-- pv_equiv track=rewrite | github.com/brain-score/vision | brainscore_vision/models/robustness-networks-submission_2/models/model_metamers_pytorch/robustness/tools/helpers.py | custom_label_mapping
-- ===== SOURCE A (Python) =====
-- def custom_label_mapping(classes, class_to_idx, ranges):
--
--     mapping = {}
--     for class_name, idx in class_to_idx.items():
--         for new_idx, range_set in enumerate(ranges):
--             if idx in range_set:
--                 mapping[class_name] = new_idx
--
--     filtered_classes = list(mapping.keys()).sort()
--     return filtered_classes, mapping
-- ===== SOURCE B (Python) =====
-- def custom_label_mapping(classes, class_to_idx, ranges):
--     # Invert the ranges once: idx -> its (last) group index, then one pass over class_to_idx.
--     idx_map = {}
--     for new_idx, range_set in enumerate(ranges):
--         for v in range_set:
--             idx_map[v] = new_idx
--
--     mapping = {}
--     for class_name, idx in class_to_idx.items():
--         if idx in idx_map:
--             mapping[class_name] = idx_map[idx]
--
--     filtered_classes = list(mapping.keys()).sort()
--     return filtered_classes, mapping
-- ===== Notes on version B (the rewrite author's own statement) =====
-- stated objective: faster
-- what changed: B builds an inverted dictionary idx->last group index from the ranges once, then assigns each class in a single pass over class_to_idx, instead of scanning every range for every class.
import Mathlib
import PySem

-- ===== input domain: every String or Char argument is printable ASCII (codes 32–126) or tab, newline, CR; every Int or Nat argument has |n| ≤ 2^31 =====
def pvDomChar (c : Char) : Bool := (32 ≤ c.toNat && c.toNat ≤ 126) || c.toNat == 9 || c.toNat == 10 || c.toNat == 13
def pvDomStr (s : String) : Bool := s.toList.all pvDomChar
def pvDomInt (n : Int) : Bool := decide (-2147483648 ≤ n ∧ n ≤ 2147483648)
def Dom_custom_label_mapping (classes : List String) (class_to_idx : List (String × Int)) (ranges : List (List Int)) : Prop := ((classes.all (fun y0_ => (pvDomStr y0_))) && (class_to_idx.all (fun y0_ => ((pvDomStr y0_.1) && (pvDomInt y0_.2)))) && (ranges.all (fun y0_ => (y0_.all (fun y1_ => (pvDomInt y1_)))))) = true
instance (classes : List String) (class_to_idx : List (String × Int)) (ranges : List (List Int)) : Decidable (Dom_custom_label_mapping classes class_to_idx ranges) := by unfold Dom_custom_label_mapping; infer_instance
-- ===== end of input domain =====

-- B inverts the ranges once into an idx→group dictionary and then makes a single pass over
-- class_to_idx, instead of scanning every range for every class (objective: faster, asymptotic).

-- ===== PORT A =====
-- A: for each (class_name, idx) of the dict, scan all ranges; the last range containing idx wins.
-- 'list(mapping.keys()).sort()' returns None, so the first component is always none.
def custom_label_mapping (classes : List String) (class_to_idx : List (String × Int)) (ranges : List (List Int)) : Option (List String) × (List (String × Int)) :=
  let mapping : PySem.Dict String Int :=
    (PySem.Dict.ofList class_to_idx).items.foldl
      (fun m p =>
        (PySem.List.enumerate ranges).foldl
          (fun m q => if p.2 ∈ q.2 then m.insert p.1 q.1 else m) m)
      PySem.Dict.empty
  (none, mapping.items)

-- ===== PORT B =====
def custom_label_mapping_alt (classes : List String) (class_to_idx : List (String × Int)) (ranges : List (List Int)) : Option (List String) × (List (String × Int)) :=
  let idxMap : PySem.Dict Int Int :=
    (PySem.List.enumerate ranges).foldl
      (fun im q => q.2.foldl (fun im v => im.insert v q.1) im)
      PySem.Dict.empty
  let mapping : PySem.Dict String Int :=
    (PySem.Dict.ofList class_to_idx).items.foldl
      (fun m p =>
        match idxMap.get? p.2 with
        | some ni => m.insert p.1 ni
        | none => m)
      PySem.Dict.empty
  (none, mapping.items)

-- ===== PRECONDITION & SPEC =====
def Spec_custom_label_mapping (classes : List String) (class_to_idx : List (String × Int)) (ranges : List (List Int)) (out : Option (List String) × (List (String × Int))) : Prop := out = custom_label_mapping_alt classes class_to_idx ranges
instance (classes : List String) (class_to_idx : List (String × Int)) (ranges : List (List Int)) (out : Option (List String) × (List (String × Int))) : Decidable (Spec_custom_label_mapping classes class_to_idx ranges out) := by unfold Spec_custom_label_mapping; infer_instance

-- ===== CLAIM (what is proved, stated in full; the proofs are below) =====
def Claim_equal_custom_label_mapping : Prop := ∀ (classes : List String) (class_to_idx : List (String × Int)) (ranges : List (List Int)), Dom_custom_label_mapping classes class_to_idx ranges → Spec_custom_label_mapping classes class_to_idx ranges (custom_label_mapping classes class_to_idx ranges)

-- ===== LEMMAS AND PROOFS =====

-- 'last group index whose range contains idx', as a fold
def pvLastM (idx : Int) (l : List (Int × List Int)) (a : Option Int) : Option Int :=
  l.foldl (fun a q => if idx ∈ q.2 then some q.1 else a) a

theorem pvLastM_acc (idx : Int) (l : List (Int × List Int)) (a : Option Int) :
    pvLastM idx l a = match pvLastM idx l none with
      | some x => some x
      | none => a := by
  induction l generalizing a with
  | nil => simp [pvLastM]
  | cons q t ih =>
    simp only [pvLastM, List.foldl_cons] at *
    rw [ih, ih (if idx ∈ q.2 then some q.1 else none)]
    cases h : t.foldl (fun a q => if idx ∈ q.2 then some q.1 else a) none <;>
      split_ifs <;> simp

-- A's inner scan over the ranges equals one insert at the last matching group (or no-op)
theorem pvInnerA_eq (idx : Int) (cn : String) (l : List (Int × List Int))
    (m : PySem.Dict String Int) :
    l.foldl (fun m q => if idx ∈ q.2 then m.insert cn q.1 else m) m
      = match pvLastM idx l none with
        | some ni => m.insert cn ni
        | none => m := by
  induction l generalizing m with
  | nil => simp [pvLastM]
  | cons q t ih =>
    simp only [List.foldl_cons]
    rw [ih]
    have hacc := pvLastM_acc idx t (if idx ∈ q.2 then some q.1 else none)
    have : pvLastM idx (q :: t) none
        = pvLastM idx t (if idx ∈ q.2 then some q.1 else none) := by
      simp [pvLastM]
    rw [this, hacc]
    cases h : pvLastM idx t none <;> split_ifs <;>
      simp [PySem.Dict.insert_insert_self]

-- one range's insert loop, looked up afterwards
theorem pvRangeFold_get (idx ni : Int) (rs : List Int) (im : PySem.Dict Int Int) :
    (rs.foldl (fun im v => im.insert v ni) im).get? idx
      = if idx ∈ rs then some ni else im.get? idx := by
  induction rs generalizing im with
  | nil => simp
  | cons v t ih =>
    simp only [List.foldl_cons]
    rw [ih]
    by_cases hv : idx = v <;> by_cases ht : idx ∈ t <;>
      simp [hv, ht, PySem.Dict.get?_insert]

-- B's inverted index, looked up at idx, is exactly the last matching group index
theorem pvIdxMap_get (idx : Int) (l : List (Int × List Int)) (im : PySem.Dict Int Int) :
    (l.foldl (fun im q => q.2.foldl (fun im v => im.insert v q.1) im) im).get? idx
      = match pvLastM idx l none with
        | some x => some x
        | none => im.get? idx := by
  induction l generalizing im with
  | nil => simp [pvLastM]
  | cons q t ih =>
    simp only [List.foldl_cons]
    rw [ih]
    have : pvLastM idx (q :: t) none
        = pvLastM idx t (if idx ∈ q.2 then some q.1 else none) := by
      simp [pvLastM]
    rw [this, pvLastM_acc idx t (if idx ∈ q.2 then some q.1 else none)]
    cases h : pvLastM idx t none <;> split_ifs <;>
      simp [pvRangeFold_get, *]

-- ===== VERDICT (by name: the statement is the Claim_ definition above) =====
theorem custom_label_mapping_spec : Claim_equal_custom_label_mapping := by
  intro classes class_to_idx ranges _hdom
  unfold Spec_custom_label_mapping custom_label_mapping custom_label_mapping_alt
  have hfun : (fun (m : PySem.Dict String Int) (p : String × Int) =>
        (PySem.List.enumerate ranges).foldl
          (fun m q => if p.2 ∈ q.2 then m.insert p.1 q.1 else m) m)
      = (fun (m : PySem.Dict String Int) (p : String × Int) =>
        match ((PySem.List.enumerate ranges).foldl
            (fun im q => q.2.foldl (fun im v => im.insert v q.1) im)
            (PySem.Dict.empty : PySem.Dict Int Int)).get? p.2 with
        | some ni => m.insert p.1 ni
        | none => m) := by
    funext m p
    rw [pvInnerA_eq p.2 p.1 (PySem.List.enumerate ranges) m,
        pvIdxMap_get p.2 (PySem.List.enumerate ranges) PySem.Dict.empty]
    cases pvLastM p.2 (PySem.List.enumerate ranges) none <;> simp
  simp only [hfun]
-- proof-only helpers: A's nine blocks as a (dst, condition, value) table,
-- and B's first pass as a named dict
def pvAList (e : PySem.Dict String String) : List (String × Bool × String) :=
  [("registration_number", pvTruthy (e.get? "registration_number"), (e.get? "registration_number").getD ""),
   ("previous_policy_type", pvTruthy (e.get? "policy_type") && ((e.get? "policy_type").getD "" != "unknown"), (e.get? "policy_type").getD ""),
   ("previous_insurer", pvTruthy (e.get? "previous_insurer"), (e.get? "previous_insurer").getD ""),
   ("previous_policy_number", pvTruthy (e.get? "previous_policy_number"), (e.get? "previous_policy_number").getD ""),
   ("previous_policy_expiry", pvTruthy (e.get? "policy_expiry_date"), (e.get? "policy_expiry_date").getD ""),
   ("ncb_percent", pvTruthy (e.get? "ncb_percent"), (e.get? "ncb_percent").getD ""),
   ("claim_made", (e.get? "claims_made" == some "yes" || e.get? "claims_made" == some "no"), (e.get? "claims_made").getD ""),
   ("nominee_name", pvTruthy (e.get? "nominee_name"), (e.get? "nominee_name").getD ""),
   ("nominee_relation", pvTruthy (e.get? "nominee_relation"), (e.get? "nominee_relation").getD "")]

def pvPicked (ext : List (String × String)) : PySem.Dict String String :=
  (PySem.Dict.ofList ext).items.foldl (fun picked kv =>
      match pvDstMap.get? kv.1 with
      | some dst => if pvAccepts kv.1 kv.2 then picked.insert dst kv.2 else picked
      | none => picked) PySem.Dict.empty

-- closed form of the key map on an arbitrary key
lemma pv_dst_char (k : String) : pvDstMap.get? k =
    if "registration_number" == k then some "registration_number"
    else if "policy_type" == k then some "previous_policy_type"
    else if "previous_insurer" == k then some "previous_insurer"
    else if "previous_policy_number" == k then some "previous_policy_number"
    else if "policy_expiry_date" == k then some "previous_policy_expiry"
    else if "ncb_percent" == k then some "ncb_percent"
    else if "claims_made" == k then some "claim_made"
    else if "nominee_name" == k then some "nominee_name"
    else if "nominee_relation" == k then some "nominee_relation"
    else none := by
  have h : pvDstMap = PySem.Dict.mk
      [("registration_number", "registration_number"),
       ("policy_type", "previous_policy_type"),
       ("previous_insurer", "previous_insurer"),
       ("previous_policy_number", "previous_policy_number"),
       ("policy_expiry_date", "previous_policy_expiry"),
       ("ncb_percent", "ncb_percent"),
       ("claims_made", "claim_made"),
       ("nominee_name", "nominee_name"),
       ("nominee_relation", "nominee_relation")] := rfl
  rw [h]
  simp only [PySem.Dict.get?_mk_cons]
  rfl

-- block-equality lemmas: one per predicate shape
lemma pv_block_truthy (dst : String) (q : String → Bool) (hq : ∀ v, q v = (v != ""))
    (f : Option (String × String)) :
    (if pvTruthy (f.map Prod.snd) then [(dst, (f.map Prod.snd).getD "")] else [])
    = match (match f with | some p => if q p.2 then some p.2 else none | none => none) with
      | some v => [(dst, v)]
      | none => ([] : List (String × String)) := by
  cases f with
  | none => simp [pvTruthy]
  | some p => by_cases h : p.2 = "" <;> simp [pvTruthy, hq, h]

★ ★ ★ ★ ★

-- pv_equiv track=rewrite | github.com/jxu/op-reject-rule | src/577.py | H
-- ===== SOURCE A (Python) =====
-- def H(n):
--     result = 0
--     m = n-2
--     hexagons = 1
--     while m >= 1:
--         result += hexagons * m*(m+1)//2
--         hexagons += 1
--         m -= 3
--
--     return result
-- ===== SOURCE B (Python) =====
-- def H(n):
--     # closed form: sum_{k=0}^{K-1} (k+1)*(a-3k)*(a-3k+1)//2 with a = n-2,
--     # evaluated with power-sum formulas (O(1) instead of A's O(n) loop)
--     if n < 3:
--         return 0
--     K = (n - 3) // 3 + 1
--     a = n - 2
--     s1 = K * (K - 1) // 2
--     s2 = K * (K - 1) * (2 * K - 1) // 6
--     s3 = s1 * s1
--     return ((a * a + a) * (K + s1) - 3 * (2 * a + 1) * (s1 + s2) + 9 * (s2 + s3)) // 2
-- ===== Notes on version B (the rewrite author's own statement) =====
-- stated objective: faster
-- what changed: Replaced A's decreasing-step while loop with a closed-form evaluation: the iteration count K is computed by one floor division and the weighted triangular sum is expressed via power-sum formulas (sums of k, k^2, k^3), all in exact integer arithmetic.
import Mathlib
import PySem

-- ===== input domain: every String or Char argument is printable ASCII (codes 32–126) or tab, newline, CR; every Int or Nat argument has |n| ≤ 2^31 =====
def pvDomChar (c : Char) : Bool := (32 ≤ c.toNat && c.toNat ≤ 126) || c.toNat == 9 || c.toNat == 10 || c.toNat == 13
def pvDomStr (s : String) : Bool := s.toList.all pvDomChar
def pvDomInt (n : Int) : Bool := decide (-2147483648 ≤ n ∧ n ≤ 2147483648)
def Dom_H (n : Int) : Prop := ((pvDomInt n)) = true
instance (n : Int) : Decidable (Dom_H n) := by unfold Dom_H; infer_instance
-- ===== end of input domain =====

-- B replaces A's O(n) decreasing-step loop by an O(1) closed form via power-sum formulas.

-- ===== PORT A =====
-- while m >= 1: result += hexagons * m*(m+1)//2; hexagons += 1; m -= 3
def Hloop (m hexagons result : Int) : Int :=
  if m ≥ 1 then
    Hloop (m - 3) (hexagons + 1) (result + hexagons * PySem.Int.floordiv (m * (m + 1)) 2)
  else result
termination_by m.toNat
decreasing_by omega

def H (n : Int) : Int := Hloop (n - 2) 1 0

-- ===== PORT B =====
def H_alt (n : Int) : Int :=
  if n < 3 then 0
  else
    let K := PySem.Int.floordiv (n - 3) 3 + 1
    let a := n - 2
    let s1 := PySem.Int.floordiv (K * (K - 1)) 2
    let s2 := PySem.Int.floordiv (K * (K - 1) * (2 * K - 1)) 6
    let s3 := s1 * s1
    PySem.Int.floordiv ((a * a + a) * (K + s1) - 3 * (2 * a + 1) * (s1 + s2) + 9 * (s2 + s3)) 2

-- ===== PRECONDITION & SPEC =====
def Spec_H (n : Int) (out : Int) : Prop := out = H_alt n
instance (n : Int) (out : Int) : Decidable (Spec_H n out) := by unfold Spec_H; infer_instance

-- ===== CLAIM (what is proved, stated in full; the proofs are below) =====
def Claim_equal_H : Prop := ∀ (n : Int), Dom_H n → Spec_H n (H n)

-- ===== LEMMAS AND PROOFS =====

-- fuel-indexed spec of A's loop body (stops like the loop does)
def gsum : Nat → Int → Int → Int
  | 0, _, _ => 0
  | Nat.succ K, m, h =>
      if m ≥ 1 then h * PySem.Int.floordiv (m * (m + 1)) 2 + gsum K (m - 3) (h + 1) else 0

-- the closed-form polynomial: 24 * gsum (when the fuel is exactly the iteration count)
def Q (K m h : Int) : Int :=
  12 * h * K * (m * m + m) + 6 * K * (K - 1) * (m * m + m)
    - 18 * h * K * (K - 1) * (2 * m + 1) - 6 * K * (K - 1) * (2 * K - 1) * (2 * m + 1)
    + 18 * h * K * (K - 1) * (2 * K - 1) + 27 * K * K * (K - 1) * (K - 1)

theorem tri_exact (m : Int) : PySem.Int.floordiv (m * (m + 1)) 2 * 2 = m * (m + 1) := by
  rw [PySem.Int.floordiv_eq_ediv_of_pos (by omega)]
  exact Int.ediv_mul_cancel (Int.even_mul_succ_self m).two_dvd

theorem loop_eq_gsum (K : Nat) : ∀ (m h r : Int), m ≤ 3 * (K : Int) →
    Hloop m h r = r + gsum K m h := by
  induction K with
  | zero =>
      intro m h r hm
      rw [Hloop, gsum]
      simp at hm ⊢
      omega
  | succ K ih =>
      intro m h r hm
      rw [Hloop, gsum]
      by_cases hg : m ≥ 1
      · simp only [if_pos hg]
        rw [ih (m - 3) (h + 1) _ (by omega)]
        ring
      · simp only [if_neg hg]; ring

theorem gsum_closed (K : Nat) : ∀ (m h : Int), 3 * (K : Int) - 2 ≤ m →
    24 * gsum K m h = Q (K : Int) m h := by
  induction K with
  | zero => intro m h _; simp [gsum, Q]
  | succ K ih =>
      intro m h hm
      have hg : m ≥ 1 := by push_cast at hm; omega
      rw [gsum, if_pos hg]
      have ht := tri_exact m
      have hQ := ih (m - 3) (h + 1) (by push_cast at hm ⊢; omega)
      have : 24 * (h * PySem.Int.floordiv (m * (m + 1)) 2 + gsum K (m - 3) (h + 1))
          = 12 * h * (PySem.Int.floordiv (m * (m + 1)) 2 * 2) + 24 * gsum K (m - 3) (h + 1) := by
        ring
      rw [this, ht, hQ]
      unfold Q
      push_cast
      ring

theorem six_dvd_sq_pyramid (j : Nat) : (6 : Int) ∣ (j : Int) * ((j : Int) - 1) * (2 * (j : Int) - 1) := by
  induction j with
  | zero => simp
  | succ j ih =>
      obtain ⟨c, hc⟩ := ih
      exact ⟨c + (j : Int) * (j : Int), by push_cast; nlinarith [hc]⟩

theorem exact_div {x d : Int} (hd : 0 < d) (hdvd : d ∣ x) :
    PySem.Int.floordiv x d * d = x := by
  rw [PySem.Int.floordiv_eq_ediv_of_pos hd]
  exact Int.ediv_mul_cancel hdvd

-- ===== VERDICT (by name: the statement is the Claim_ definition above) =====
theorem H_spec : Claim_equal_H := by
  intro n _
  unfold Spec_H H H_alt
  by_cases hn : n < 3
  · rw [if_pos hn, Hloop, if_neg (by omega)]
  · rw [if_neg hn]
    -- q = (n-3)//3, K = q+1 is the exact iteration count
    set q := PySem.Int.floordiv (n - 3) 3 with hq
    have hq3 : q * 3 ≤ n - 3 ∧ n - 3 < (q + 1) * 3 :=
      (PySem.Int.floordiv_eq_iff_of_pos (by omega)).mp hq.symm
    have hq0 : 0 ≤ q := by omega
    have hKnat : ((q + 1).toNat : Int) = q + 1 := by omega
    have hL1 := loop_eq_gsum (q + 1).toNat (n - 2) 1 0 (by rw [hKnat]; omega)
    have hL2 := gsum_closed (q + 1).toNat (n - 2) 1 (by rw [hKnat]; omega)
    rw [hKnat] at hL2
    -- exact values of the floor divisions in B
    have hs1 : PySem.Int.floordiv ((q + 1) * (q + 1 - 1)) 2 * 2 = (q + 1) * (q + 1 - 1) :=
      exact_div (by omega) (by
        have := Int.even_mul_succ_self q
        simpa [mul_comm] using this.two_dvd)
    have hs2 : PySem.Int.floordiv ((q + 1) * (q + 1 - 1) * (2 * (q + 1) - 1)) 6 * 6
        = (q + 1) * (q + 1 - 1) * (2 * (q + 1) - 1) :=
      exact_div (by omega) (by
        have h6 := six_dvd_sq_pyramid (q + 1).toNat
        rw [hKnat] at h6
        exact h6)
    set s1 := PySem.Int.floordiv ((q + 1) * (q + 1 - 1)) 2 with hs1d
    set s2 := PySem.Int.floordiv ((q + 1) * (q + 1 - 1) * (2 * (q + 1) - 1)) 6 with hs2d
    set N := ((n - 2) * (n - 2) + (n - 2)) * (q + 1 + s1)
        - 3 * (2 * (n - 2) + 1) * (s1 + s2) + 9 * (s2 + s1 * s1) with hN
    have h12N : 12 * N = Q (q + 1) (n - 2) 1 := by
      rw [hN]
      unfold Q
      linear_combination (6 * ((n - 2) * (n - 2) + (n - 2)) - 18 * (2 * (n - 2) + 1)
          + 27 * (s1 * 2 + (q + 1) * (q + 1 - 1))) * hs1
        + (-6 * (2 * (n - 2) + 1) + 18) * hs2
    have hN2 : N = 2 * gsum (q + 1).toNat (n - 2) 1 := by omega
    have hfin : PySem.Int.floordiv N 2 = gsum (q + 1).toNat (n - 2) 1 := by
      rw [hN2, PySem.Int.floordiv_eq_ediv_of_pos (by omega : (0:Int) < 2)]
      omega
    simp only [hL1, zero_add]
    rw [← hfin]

★ ★ ★ ★ ★

Your task - Given the records above, reproduce precisely and only the lines between the line holding "have h12N : 12" and the line holding "rw [← hfin]", inclusive.

Answer for this exercise -
    have h12N : 12 * N = Q (q + 1) (n - 2) 1 := by
      rw [hN]
      unfold Q
      linear_combination (6 * ((n - 2) * (n - 2) + (n - 2)) - 18 * (2 * (n - 2) + 1)
          + 27 * (s1 * 2 + (q + 1) * (q + 1 - 1))) * hs1
        + (-6 * (2 * (n - 2) + 1) + 18) * hs2
    have hN2 : N = 2 * gsum (q + 1).toNat (n - 2) 1 := by omega
    have hfin : PySem.Int.floordiv N 2 = gsum (q + 1).toNat (n - 2) 1 := by
      rw [hN2, PySem.Int.floordiv_eq_ediv_of_pos (by omega : (0:Int) < 2)]
      omega
    simp only [hL1, zero_add]
    rw [← hfin]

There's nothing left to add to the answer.